Diagnosis of Secondary Hypertension

The diagnosis of secondary hypertension usually can not be done in one meeting. To distinguish secondary and primary hypertension, information on the history of the patient’s illness and family health history is necessary. In physical examination, blood pressure, weight, presence of fluid accumulation, and other marks indicate the presence of the disease.

Examination support that can be done to help determine the diagnosis is as follows:

  • Blood tests, to check potassium, glucose, creatinine, sodium, cholesterol, triglycerides, and urea nitrogen (BUN) levels in the blood.
  • Urine examination, to check for other health conditions that trigger a rise in blood pressure.
  • Ultrasonography, to get a picture of the kidneys and arteries using sound waves.
  • Electrocardiogram, to examine the function of the heart, if there is a suspicion that heart disorders are the cause of hypertension.

Treatment of Secondary Hypertension

Secondary hypertension can be treated by overcoming the cause disease. If it can not be treated with medicines, only consider surgery.
Some of the drugs that are usually given for cases of secondary hypertension are:

  • Thiazide thuretic diuretic drugs. These drugs work in the kidneys, to help remove salt and water from the body, thus lowering blood volume.
  • Calcium channel blockers (calcium channel blockers). The effect of this drug is the occurrence of blood vessel relaxation and slowing heart rate.
  • Beta blockers. The work of this drug in lowering blood pressure is to decrease the strength and speed of heart rate and dilate blood vessels.
  • Angiotensin converting enzyme inhibitors (ACE inhibitors). This drug works by inhibiting the formation of substances in the body that can cause contractions in the blood vessels.
  • Angiotensin II receptor blockers . Slightly different from ACE inhibitors, inhibition is done on the work of substances that can cause contraction of blood vessels, not on the formation.
  • Renin inhibitors (direct renin inhibitors). This drug inhibits the action of renin, a hormone produced by the kidney with the function of raising blood pressure.
  • Alpha blocker. This drug works by inhibiting the contraction of blood vessels. Alpha inhibitors are commonly used in conjunction with other antihypertensive drugs, especially in hypertension related to the action of adrenal hormones, such as Conn’s syndrome, Cushing’s syndrome, or pheochromocytoma.
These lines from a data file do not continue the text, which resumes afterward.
-- pv_equiv track=rewrite | github.com/care0717/dev | ocn_cipher/opencv.py | get_black_part_indexs
-- ===== SOURCE A (Python) =====
-- def get_black_part_indexs(img):
--     res = []
--     before_v = img[0]
--     temp = []
--     for i,value in enumerate(img):
--         if(value != before_v):
--             temp.append(i)
--             before_v = value
--         if(len(temp) == 2):
--             res.append(temp)
--             temp = []
--     return res
-- ===== SOURCE B (Python) =====
-- def get_black_part_indexs(img):
--     n = len(img)
--
--     def find_diff(i, v):
--         # first index j >= i with img[j] != v, or n
--         while i < n and img[i] == v:
--             i += 1
--         return i
--
--     res = []
--     a = find_diff(0, img[0])
--     while a < n:
--         b = find_diff(a, img[a])
--         if b >= n:
--             break
--         res.append([a, b])
--         a = find_diff(b, img[b])
--     return res
-- ===== Notes on version B (the rewrite author's own statement) =====
-- stated objective: alternative
-- what changed: B drops A's single enumerate pass with a rolling before_v and a two-slot temp buffer flushed inline; instead it jumps from run boundary to run boundary with a find_diff(i, v) search helper, an outer loop that locates two consecutive boundaries per iteration and emits them as a pair directly, skipping over whole runs between emissions.
import Mathlib
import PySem

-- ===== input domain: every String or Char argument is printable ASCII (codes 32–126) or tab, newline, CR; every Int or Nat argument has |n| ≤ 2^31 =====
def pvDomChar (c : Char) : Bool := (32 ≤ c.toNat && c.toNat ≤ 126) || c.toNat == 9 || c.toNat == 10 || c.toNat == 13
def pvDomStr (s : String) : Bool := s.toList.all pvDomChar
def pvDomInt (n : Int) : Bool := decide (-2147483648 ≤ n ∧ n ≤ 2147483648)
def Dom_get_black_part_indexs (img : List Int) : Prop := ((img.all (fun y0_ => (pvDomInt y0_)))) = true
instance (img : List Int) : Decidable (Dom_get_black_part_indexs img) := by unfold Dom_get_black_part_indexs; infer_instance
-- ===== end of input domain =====

-- B replaces A's one-pass rolling-buffer scan by a boundary-jumping search: a find_diff helper
-- locates the next run boundary and an outer loop emits two boundaries per iteration
-- (objective: alternative decomposition, same O(n) cost).

-- ===== PORT A =====
-- loop body of A: update (res, before_v, temp) for one enumerated element (i, value)
def pvStepA (st : List (List Int) × Int × List Int) (iv : Int × Int) :
    List (List Int) × Int × List Int :=
  let tb := if iv.2 ≠ st.2.1 then (st.2.2 ++ [iv.1], iv.2) else (st.2.2, st.2.1)
  if tb.1.length = 2 then (st.1 ++ [tb.1], tb.2, ([] : List Int)) else (st.1, tb.2, tb.1)

def get_black_part_indexs (img : List Int) : List (List Int) :=
  match PySem.List.pyGet? img 0 with
  | none => []   -- Python raises IndexError on img[0] here; excluded by Pre_
  | some bv0 => ((PySem.List.enumerate img 0).foldl pvStepA ([], bv0, ([] : List Int))).1

-- ===== PORT B =====
-- find_diff(i, v): first index j >= i with img[j] != v, or len(img);
-- the while loop is ported with fuel (img.length + 1 - i always suffices)
def pvFindDiffAux (img : List Int) (v : Int) : Nat → Nat → Nat
  | i, fuel + 1 =>
    if h : i < img.length then
      if img[i] = v then pvFindDiffAux img v (i + 1) fuel else i
    else i
  | i, 0 => i

def pvFindDiff (img : List Int) (v : Int) (i : Nat) : Nat :=
  pvFindDiffAux img v i (img.length + 1 - i)

-- outer while loop of B: emit one pair [a, b] per iteration, then jump past b's run;
-- again fuel-guarded (a grows by at least 2 per iteration, so the fuel suffices)
def pvPairsAux (img : List Int) : Nat → Nat → List (List Int)
  | a, fuel + 1 =>
    if h : a < img.length then
      if hb : pvFindDiff img img[a] a < img.length then
        [(a : Int), (pvFindDiff img img[a] a : Int)]
          :: pvPairsAux img
              (pvFindDiff img img[pvFindDiff img img[a] a] (pvFindDiff img img[a] a)) fuel
      else []
    else []
  | _, 0 => []

def pvPairs (img : List Int) (a : Nat) : List (List Int) :=
  pvPairsAux img a (img.length + 1 - a)

def get_black_part_indexs_alt (img : List Int) : List (List Int) :=
  match PySem.List.pyGet? img 0 with
  | none => []   -- Python raises IndexError on img[0] here; excluded by Pre_
  | some v0 => pvPairs img (pvFindDiff img v0 0)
Complications of Secondary Hypertension

Complications of secondary hypertension may occur if the treatment of hypertension or disease of the cause is not done properly and thoroughly. Some of the possible complications are:

  • Heart failure
  • Artery damage
  • Narrowing of the arteries in the kidneys
  • Widening up to blood vessel pembembungan (aneurysm)
  • Narrowing or rupture of blood vessels in the eye
  • Decreased brain function

Prevention of Secondary Hypertension

Most of the causes of secondary hypertension are difficult to avoid. However, there are several ways that can be done to reduce the risk of this disease, such as:

  • Set the diet. Eat lots of fruits, vegetables, or other low-fat foods. Foods such as potatoes, bananas, avocados and spinach that contain high potassium can be an option. Avoid canned food or frozen food to reduce salt intake. Eating nuts and low-fat milk may also help suppress the symptoms of hypertension.
  • Control weight. Obesity is often the main reason someone is attacked by various acute diseases, including secondary hypertension. By keeping your food intake and doing physical activity at least 30 minutes per day can help lower blood pressure in the body.
  • Avoid smoking and consuming alcoholic beverages. Smoking can damage the artery walls and clog the bloodstream in the body, while alcoholic drinks can increase blood pressure if consumed in excess.
  • Avoid excess stress. Stress can lead to narrowing of blood vessels, increasing heart rate and blood pressure. Stress can be avoided by doing soothing activities, such as meditation, yoga, breathing therapy, exercise, or sleeping adequately.